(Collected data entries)
____
-- pv_equiv track=rewrite | github.com/bibleman-stan/readers-gnt | scripts/bezae_compare.py | get_break_positions
-- ===== SOURCE A (Python) =====
-- def get_break_positions(lines):
--     """Given a list of lines (each a list of words), return the set of
--     word positions where breaks occur.
--
--     A break occurs after word position N (0-indexed cumulative) if there's
--     a line boundary there. We return the set of positions after which breaks occur.
--     """
--     positions = set()
--     cumulative = 0
--     for i, line_words in enumerate(lines):
--         if i > 0:
--             positions.add(cumulative)  # break before this line = after position cumulative
--         cumulative += len(line_words)
--     return positions, cumulative
-- ===== SOURCE B (Python) =====
-- def get_break_positions(lines):
--     """Structural right fold: the break set of `lines` is the break set of its
--     tail shifted by the head line's length, plus a break at that length when a
--     tail exists; the fold is run iteratively over reversed(lines)."""
--     positions, total = set(), 0
--     started = False
--     for line_words in reversed(lines):
--         h = len(line_words)
--         shifted = {h + q for q in positions}
--         positions = ({h} | shifted) if started else shifted
--         total = h + total
--         started = True
--     return positions, total
-- ===== Notes on version B (the rewrite author's own statement) =====
-- stated objective: alternative
-- what changed: B computes the break set by a structural right fold over reversed(lines) — the tail's break set is shifted by the head line's length and the head boundary is unioned in — instead of A's forward scan with a running cumulative counter and enumerate index guard.
import Mathlib
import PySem

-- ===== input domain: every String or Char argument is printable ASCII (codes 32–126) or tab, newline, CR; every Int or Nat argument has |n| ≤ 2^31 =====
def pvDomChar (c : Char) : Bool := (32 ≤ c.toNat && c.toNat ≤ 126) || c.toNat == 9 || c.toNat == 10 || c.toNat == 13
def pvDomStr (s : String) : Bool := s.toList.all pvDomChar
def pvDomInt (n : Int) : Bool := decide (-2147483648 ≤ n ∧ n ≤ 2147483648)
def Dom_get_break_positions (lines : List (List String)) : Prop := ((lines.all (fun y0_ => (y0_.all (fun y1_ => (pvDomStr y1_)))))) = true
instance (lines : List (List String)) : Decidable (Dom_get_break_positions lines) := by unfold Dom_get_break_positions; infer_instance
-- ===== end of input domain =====

-- B replaces A's forward accumulating scan by a structural right fold over reversed(lines):
-- the break set of the tail is shifted by the head's length and the head boundary is added.
-- Same return value; objective: alternative (different traversal and maintained state).

-- ===== PORT A =====
-- the 'for i, line_words in enumerate(lines)' loop, state (positions, cumulative), index i
def pvLoopA : Int → PySem.Set Int → Int → List (List String) → PySem.Set Int × Int
  | _, positions, cumulative, [] => (positions, cumulative)
  | i, positions, cumulative, line_words :: rest =>
      let positions' := if i > 0 then PySem.Set.add positions cumulative else positions
      pvLoopA (i + 1) positions' (cumulative + (line_words.length : Int)) rest

def get_break_positions (lines : List (List String)) : List Int × Int :=
  pvLoopA 0 PySem.Set.empty 0 lines

-- ===== PORT B =====
-- one step of the 'for line_words in reversed(lines)' loop, state (positions, total, started)
def pvStepB (st : PySem.Set Int × Int × Bool) (line_words : List String) : PySem.Set Int × Int × Bool :=
  let h : Int := line_words.length
  -- {h + q for q in positions}: a set built from a set by an injective shift — result is order-independent
  let shifted : PySem.Set Int := PySem.Set.ofList (st.1.map (fun q => h + q))
  let positions := if st.2.2 then PySem.Set.union (PySem.Set.ofList [h]) shifted else shifted
  (positions, h + st.2.1, true)

def get_break_positions_alt (lines : List (List String)) : List Int × Int :=
  let st := lines.reverse.foldl pvStepB (PySem.Set.empty, 0, false)
  (st.1, st.2.1)

-- ===== PRECONDITION & SPEC =====
def Spec_get_break_positions (lines : List (List String)) (out : List Int × Int) : Prop := out = get_break_positions_alt lines
instance (lines : List (List String)) (out : List Int × Int) : Decidable (Spec_get_break_positions lines out) := by unfold Spec_get_break_positions; infer_instance

-- ===== CLAIM (what is proved, stated in full; the proofs are below) =====
def Claim_equal_get_break_positions : Prop := ∀ (lines : List (List String)), Dom_get_break_positions lines → Spec_get_break_positions lines (get_break_positions lines)

-- ===== LEMMAS AND PROOFS =====

-- reference prefix-sum list used only by the proofs
def pvTotals : Int → List (List String) → List Int
  | _, [] => []
  | t, l :: rest => (t + (l.length : Int)) :: pvTotals (t + (l.length : Int)) rest

lemma pvTotals_ne_nil (t : Int) (l : List String) (rest : List (List String)) :
    pvTotals t (l :: rest) ≠ [] := by simp [pvTotals]

lemma pvTotals_shift : ∀ (s : List (List String)) (a t : Int),
    pvTotals (a + t) s = (pvTotals t s).map (fun x => a + x) := by
  intro s
  induction s with
  | nil => intro a t; simp [pvTotals]
  | cons l rest ih =>
      intro a t
      simp only [pvTotals, List.map_cons, add_assoc, List.cons.injEq]
      exact ⟨trivial, ih a (t + (l.length : Int))⟩

lemma getLastD_cons (a d : Int) (xs : List Int) :
    ((a :: xs).getLast?.getD d) = xs.getLast?.getD a := by
  cases xs with
  | nil => simp
  | cons b ys =>
      cases h : (b :: ys).getLast? with
      | none => simp at h
      | some x => simp [List.getLast?_cons_cons, h]

lemma pvLoopA_eq : ∀ (lines : List (List String)) (i : Int) (pos : PySem.Set Int) (cum : Int),
    0 < i →
    pvLoopA i pos cum lines =
      ((cum :: pvTotals cum lines).dropLast.foldl PySem.Set.add pos,
       (pvTotals cum lines).getLast?.getD cum) := by
  intro lines
  induction lines with
  | nil => intro i pos cum hi; simp [pvLoopA, pvTotals]
  | cons l rest ih =>
      intro i pos cum hi
      have hi' : (0 : Int) < i + 1 := by omega
      simp only [pvLoopA, if_pos hi]
      rw [ih _ _ _ hi']
      simp only [Prod.mk.injEq]
      refine ⟨?_, ?_⟩
      · cases h : pvTotals (cum + (l.length : Int)) rest with
        | nil => simp [pvTotals, h]
        | cons a ys => simp [pvTotals, h]
      · simp [pvTotals, getLastD_cons]

-- characterisation of A's result
lemma pvA_char (lines : List (List String)) :
    get_break_positions lines =
      (PySem.Set.ofList (pvTotals 0 lines).dropLast, (pvTotals 0 lines).getLast?.getD 0) := by
  unfold get_break_positions
  cases lines with
  | nil => simp [pvLoopA, pvTotals]
  | cons l rest =>
      have h0 : ¬ ((0:Int) > 0) := by omega
      simp only [pvLoopA, h0, if_false, zero_add]
      rw [pvLoopA_eq rest 1 PySem.Set.empty ((l.length : Int)) (by omega)]
      simp [pvTotals, PySem.Set.ofList_eq_foldl, getLastD_cons]

-- the injective shift commutes with discard and with set(…)
lemma pvMap_discard (h x : Int) (s : List Int) :
    (PySem.Set.discard s x).map (fun q => h + q)
      = PySem.Set.discard (s.map (fun q => h + q)) (h + x) := by
  induction s with
  | nil => simp [PySem.Set.discard]
  | cons a s ih =>
      simp only [PySem.Set.discard, List.filter_cons, List.map_cons] at *
      by_cases hax : a = x
      · simp [hax, ih]
      · have : ¬ (h + a = h + x) := by omega
        simp [hax, this, ih]

lemma pvMap_ofList (h : Int) : ∀ (R : List Int),
    (PySem.Set.ofList R).map (fun q => h + q) = PySem.Set.ofList (R.map (fun q => h + q)) := by
  intro R
  induction R with
  | nil => simp [PySem.Set.ofList_nil]
  | cons a R ih =>
      rw [PySem.Set.ofList_cons, List.map_cons, List.map_cons, PySem.Set.ofList_cons,
        pvMap_discard, ih]

-- set union with the singleton {h}, on a duplicate-free right argument
lemma pvUnion_single (h : Int) (S : PySem.Set Int) (hS : S.Nodup) :
    PySem.Set.union (PySem.Set.ofList [h]) S = h :: PySem.Set.discard S h := by
  have h1 : PySem.Set.ofList [h] = [h] := by
    simp [PySem.Set.ofList, PySem.Set.add, PySem.Set.empty]
  rw [h1]
  show PySem.Set.update [h] S = _
  rw [PySem.Set.update_eq_append_filter]
  rw [PySem.Set.ofList_eq_self_of_nodup S hS]
  simp only [List.singleton_append, List.cons.injEq, true_and, PySem.Set.discard]
  apply List.filter_congr
  intro x _
  simp only [PySem.Set.contains]
  by_cases hx : x = h <;> simp [hx]

-- invariant of B's loop over reversed(lines)
lemma pvB_loop : ∀ (s : List (List String)),
    s.reverse.foldl pvStepB (PySem.Set.empty, 0, false)
      = (PySem.Set.ofList (pvTotals 0 s).dropLast,
         (pvTotals 0 s).getLast?.getD 0,
         !s.isEmpty) := by
  intro s
  induction s with
  | nil => simp [pvTotals, PySem.Set.ofList_nil, PySem.Set.empty]
  | cons l rest ih =>
      rw [List.reverse_cons, List.foldl_append, ih]
      cases rest with
      | nil =>
          simp [pvStepB, pvTotals, PySem.Set.ofList_nil]
      | cons r rs =>
          have hh : ((0:Int) + (l.length : Int)) = ((l.length : Int) + 0) := by omega
          have hR : (pvTotals 0 (l :: r :: rs)).dropLast
              = ((l.length : Int) + 0) ::
                  ((pvTotals 0 (r :: rs)).dropLast.map (fun x => (l.length : Int) + x)) := by
            show ((0 + (l.length : Int)) :: pvTotals (0 + (l.length : Int)) (r :: rs)).dropLast = _
            rw [List.dropLast_cons_of_ne_nil (pvTotals_ne_nil _ r rs), hh,
              pvTotals_shift (r :: rs) ((l.length : Int)) 0, List.map_dropLast]
          have hTot : (pvTotals 0 (l :: r :: rs)).getLast?.getD 0
              = (l.length : Int) + (pvTotals 0 (r :: rs)).getLast?.getD 0 := by
            show (((0:Int) + (l.length : Int)) :: pvTotals (0 + (l.length : Int)) (r :: rs)).getLast?.getD 0 = _
            rw [getLastD_cons, hh, pvTotals_shift (r :: rs) ((l.length : Int)) 0,
              List.getLast?_map]
            cases (pvTotals 0 (r :: rs)).getLast? with
            | none => simp
            | some x => simp
          simp only [pvStepB, List.isEmpty_cons, Bool.not_false, if_true, List.foldl_cons,
            List.foldl_nil]
          rw [pvMap_ofList, PySem.Set.ofList_ofList,
            pvUnion_single _ _ (PySem.Set.nodup_ofList _), hR, hTot, PySem.Set.ofList_cons]
          simp

-- ===== VERDICT (by name: the statement is the Claim_ definition above) =====
theorem get_break_positions_spec : Claim_equal_get_break_positions := by
  intro lines _
  unfold Spec_get_break_positions get_break_positions_alt
  rw [pvB_loop, pvA_char]
-- pv_equiv track=rewrite | github.com/Himanshugahlot248/LFM_GAMMA | agent-core/src/agent_core/ppt_native/service.py | _premium_role_plan
-- ===== SOURCE A (Python) =====
-- _PREMIUM_ROLE_CYCLE = ("context", "insight", "example", "breakdown", "contrast", "data", "emotional")
--
-- def _premium_role_plan(n: int) -> list[str]:
--     """Slide 1 = hook, last = conclusion, interior cycles through roles without consecutive duplicates."""
--     if n <= 0:
--         return []
--     if n == 1:
--         return ["hook"]
--     roles: list[str] = ["hook"]
--     pool = list(_PREMIUM_ROLE_CYCLE)
--     pi = 0
--     for _ in range(n - 2):
--         picked = None
--         for step in range(len(pool)):
--             cand = pool[(pi + step) % len(pool)]
--             if cand != roles[-1]:
--                 picked = cand
--                 pi = (pi + step + 1) % len(pool)
--                 break
--         roles.append(picked or ("insight" if roles[-1] != "insight" else "example"))
--     roles.append("conclusion")
--     return roles
-- ===== SOURCE B (Python) =====
-- _PREMIUM_ROLE_CYCLE = ("context", "insight", "example", "breakdown", "contrast", "data", "emotional")
--
-- def _premium_role_plan(n: int) -> list[str]:
--     """Slide 1 = hook, last = conclusion, interior cycles through roles without consecutive duplicates."""
--     if n <= 0:
--         return []
--     if n == 1:
--         return ["hook"]
--     return ["hook"] + [_PREMIUM_ROLE_CYCLE[i % 7] for i in range(n - 2)] + ["conclusion"]
-- ===== Notes on version B (the rewrite author's own statement) =====
-- stated objective: simpler
-- what changed: A's inner candidate search always succeeds at its first candidate (the seven pool roles are pairwise distinct and none is the hook role), so B drops the search-and-fallback machinery and emits the interior slides directly by modulo indexing into the cycle.
import Mathlib
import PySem

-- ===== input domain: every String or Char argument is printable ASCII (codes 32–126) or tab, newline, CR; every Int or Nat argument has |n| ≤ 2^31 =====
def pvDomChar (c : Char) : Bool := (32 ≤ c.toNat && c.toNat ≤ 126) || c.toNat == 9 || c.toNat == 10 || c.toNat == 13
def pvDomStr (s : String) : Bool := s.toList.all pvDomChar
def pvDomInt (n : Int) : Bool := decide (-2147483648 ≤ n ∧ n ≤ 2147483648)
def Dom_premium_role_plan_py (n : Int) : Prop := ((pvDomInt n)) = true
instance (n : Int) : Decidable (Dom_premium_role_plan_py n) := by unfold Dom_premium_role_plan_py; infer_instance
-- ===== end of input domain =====

-- B replaces A's per-slide candidate search (whose first candidate provably always succeeds) by
-- direct modulo indexing into the role cycle: simpler, same O(n) cost.

-- _PREMIUM_ROLE_CYCLE (module-level constant shared by both implementations)
def pvCycle : List String :=
  ["context", "insight", "example", "breakdown", "contrast", "data", "emotional"]

-- ===== PORT A =====
-- inner 'for step in range(len(pool))' loop with break; 'none' result = loop fell through
def pvPick (pi : Int) (lastR : String) : List Nat → Option (String × Int)
  | [] => none
  | step :: rest =>
    match PySem.List.pyGet? pvCycle (PySem.Int.mod (pi + (step : Int)) (pvCycle.length : Int)) with
    | none => none   -- unreachable: the index is reduced mod len(pool) > 0, so never an IndexError
    | some cand =>
      if cand ≠ lastR then some (cand, PySem.Int.mod (pi + (step : Int) + 1) (pvCycle.length : Int))
      else pvPick pi lastR rest

-- one iteration of 'for _ in range(n - 2)' over the state (roles, pi)
def pvBody (st : List String × Int) : List String × Int :=
  let lastR := (PySem.List.pyGet? st.1 (-1)).getD ""   -- roles[-1]; roles is never empty
  match pvPick st.2 lastR (List.range pvCycle.length) with
  | some (c, pi') => (st.1 ++ [c], pi')
  | none => (st.1 ++ [if lastR ≠ "insight" then "insight" else "example"], st.2)

def pvLoopA : Nat → (List String × Int) → (List String × Int)
  | 0, st => st
  | k+1, st => pvLoopA k (pvBody st)

def premium_role_plan_py (n : Int) : List String :=
  if n ≤ 0 then []
  else if n = 1 then ["hook"]
  else (pvLoopA (n - 2).toNat (["hook"], 0)).1 ++ ["conclusion"]

-- ===== PORT B =====
def premium_role_plan_py_alt (n : Int) : List String :=
  if n ≤ 0 then []
  else if n = 1 then ["hook"]
  else
    "hook" ::
      ((PySem.List.pyRange 0 (n - 2) 1).map
        (fun i => (PySem.List.pyGet? pvCycle (PySem.Int.mod i 7)).getD ""))   -- index always in range
      ++ ["conclusion"]

-- ===== PRECONDITION & SPEC =====
def Spec_premium_role_plan_py (n : Int) (out : List String) : Prop := out = premium_role_plan_py_alt n
instance (n : Int) (out : List String) : Decidable (Spec_premium_role_plan_py n out) := by unfold Spec_premium_role_plan_py; infer_instance

-- ===== CLAIM (what is proved, stated in full; the proofs are below) =====
def Claim_equal_premium_role_plan_py : Prop := ∀ (n : Int), Dom_premium_role_plan_py n → Spec_premium_role_plan_py n (premium_role_plan_py n)

-- ===== LEMMAS AND PROOFS =====

-- the interior role at position k (0-based), as B computes it
def pvG (k : Nat) : String := pvCycle.getD (k % 7) ""

theorem pvG_ne_of_mod_ne (a b : Nat) (h : a % 7 ≠ b % 7) : pvG a ≠ pvG b := by
  have key : ∀ x y : Fin 7, x ≠ y → pvCycle.getD x.val "" ≠ pvCycle.getD y.val "" := by decide
  have ha : a % 7 < 7 := Nat.mod_lt _ (by omega)
  have hb : b % 7 < 7 := Nat.mod_lt _ (by omega)
  exact key ⟨a % 7, ha⟩ ⟨b % 7, hb⟩ (by simpa using h)

theorem pvG_ne_hook (a : Nat) : pvG a ≠ "hook" := by
  have key : ∀ x : Fin 7, pvCycle.getD x.val "" ≠ "hook" := by decide
  have ha : a % 7 < 7 := Nat.mod_lt _ (by omega)
  exact key ⟨a % 7, ha⟩

theorem pvPick_first (p : Nat) (lastR : String) (h7 : p < 7)
    (hne : pvCycle.getD p "" ≠ lastR) :
    pvPick ((p : Nat) : Int) lastR (List.range 7) =
      some (pvCycle.getD p "", PySem.Int.mod (((p : Nat) : Int) + 1) 7) := by
  have hrange : List.range 7 = 0 :: [1, 2, 3, 4, 5, 6] := by decide
  rw [hrange]
  unfold pvPick
  have hcast : ((p : Nat) : Int) + ((0 : Nat) : Int) = (((p + 0 : Nat) : Nat) : Int) := by push_cast; ring
  have hlen : (pvCycle.length : Int) = ((7 : Nat) : Int) := by decide
  rw [hcast, hlen, PySem.Int.mod_natCast]
  have hmod : (p + 0) % 7 = p := by omega
  rw [hmod, PySem.List.pyGet?_natCast]
  have hlt : p < pvCycle.length := by simpa [pvCycle] using h7
  rw [List.getElem?_eq_getElem hlt]
  have hgetD : pvCycle[p] = pvCycle.getD p "" := by
    simp [List.getD, List.getElem?_eq_getElem hlt]
  rw [hgetD]
  simp only [ne_eq, hne, not_false_eq_true, if_pos]
  norm_num

theorem pvBody_step (j : Nat) :
    pvBody ("hook" :: (List.range j).map pvG, ((j % 7 : Nat) : Int)) =
      ("hook" :: (List.range (j + 1)).map pvG, (((j + 1) % 7 : Nat) : Int)) := by
  have hlast : PySem.List.pyGet? ("hook" :: (List.range j).map pvG) (-1)
      = some (if j = 0 then "hook" else pvG (j - 1)) := by
    rw [PySem.List.pyGet?_neg_one]
    cases j with
    | zero => simp
    | succ j' =>
      rw [List.range_succ, List.map_append]
      simp only [List.map_cons, List.map_nil, ← List.cons_append, List.getLast?_concat]
      simp
  have hne' : pvCycle.getD (j % 7) "" ≠ (if j = 0 then "hook" else pvG (j - 1)) := by
    cases j with
    | zero => simpa using pvG_ne_hook 0
    | succ j' =>
      simp only [Nat.succ_sub_one, if_neg (Nat.succ_ne_zero j')]
      exact pvG_ne_of_mod_ne (j' + 1) j' (by omega)
  unfold pvBody
  simp only [hlast, Option.getD_some]
  have hlen : pvCycle.length = 7 := by decide
  rw [hlen, pvPick_first (j % 7) _ (Nat.mod_lt _ (by omega)) hne']
  simp only [Prod.mk.injEq]
  refine ⟨?_, ?_⟩
  · show "hook" :: (List.range j).map pvG ++ [pvCycle.getD (j % 7) ""] = _
    rw [List.range_succ, List.map_append]
    rfl
  · show PySem.Int.mod (((j % 7 : Nat) : Int) + 1) 7 = (((j + 1) % 7 : Nat) : Int)
    have hc : (((j % 7 : Nat) : Int) + 1) = (((j % 7 + 1 : Nat) : Int)) := by push_cast; ring
    have h7 : (7 : Int) = ((7 : Nat) : Int) := by norm_num
    rw [hc, h7, PySem.Int.mod_natCast]
    exact congrArg Nat.cast (by omega)

theorem pvLoop_inv (k : Nat) : ∀ (j : Nat),
    pvLoopA k ("hook" :: (List.range j).map pvG, ((j % 7 : Nat) : Int)) =
      ("hook" :: (List.range (j + k)).map pvG, (((j + k) % 7 : Nat) : Int)) := by
  induction k with
  | zero => intro j; simp [pvLoopA]
  | succ k' ih =>
    intro j
    show pvLoopA k' (pvBody _) = _
    rw [pvBody_step j, ih (j + 1)]
    have hjk : j + 1 + k' = j + (k' + 1) := by omega
    rw [hjk]

theorem pvB_map (m : Nat) :
    (PySem.List.pyRange 0 (m : Int) 1).map
        (fun i => (PySem.List.pyGet? pvCycle (PySem.Int.mod i 7)).getD "")
      = (List.range m).map pvG := by
  rw [PySem.List.pyRange_one]
  simp only [sub_zero, Int.toNat_natCast, List.map_map]
  apply List.map_congr_left
  intro k hk
  simp only [Function.comp_apply, zero_add]
  have h7 : (7 : Int) = ((7 : Nat) : Int) := by norm_num
  rw [h7, PySem.Int.mod_natCast, PySem.List.pyGet?_natCast]
  have hlt : k % 7 < pvCycle.length := by
    have : k % 7 < 7 := Nat.mod_lt _ (by omega)
    simpa [pvCycle] using this
  simp [pvG, List.getD, List.getElem?_eq_getElem hlt]

-- ===== VERDICT (by name: the statement is the Claim_ definition above) =====
theorem premium_role_plan_py_spec : Claim_equal_premium_role_plan_py := by
  intro n _
  show premium_role_plan_py n = premium_role_plan_py_alt n
  unfold premium_role_plan_py premium_role_plan_py_alt
  by_cases h0 : n ≤ 0
  · simp [h0]
  · by_cases h1 : n = 1
    · simp [h1]
    · simp only [h0, h1, if_false]
      have hm : n - 2 = ((n - 2).toNat : Int) := by omega
      conv_rhs => rw [hm]
      rw [pvB_map]
      have := pvLoop_inv (n - 2).toNat 0
      simp only [Nat.zero_mod, Nat.cast_zero, List.range_zero, List.map_nil, zero_add] at this
      rw [this]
____
Take the lines above from the one containing "cons l rest =>" to the one containing "simp only [PySem.Set.contains]" and retype them exactly, both ends included, with nothing added.

**RESPONSE AREA:**
  | cons l rest =>
      have h0 : ¬ ((0:Int) > 0) := by omega
      simp only [pvLoopA, h0, if_false, zero_add]
      rw [pvLoopA_eq rest 1 PySem.Set.empty ((l.length : Int)) (by omega)]
      simp [pvTotals, PySem.Set.ofList_eq_foldl, getLastD_cons]

-- the injective shift commutes with discard and with set(…)
lemma pvMap_discard (h x : Int) (s : List Int) :
    (PySem.Set.discard s x).map (fun q => h + q)
      = PySem.Set.discard (s.map (fun q => h + q)) (h + x) := by
  induction s with
  | nil => simp [PySem.Set.discard]
  | cons a s ih =>
      simp only [PySem.Set.discard, List.filter_cons, List.map_cons] at *
      by_cases hax : a = x
      · simp [hax, ih]
      · have : ¬ (h + a = h + x) := by omega
        simp [hax, this, ih]

lemma pvMap_ofList (h : Int) : ∀ (R : List Int),
    (PySem.Set.ofList R).map (fun q => h + q) = PySem.Set.ofList (R.map (fun q => h + q)) := by
  intro R
  induction R with
  | nil => simp [PySem.Set.ofList_nil]
  | cons a R ih =>
      rw [PySem.Set.ofList_cons, List.map_cons, List.map_cons, PySem.Set.ofList_cons,
        pvMap_discard, ih]

-- set union with the singleton {h}, on a duplicate-free right argument
lemma pvUnion_single (h : Int) (S : PySem.Set Int) (hS : S.Nodup) :
    PySem.Set.union (PySem.Set.ofList [h]) S = h :: PySem.Set.discard S h := by
  have h1 : PySem.Set.ofList [h] = [h] := by
    simp [PySem.Set.ofList, PySem.Set.add, PySem.Set.empty]
  rw [h1]
  show PySem.Set.update [h] S = _
  rw [PySem.Set.update_eq_append_filter]
  rw [PySem.Set.ofList_eq_self_of_nodup S hS]
  simp only [List.singleton_append, List.cons.injEq, true_and, PySem.Set.discard]
  apply List.filter_congr
  intro x _
  simp only [PySem.Set.contains]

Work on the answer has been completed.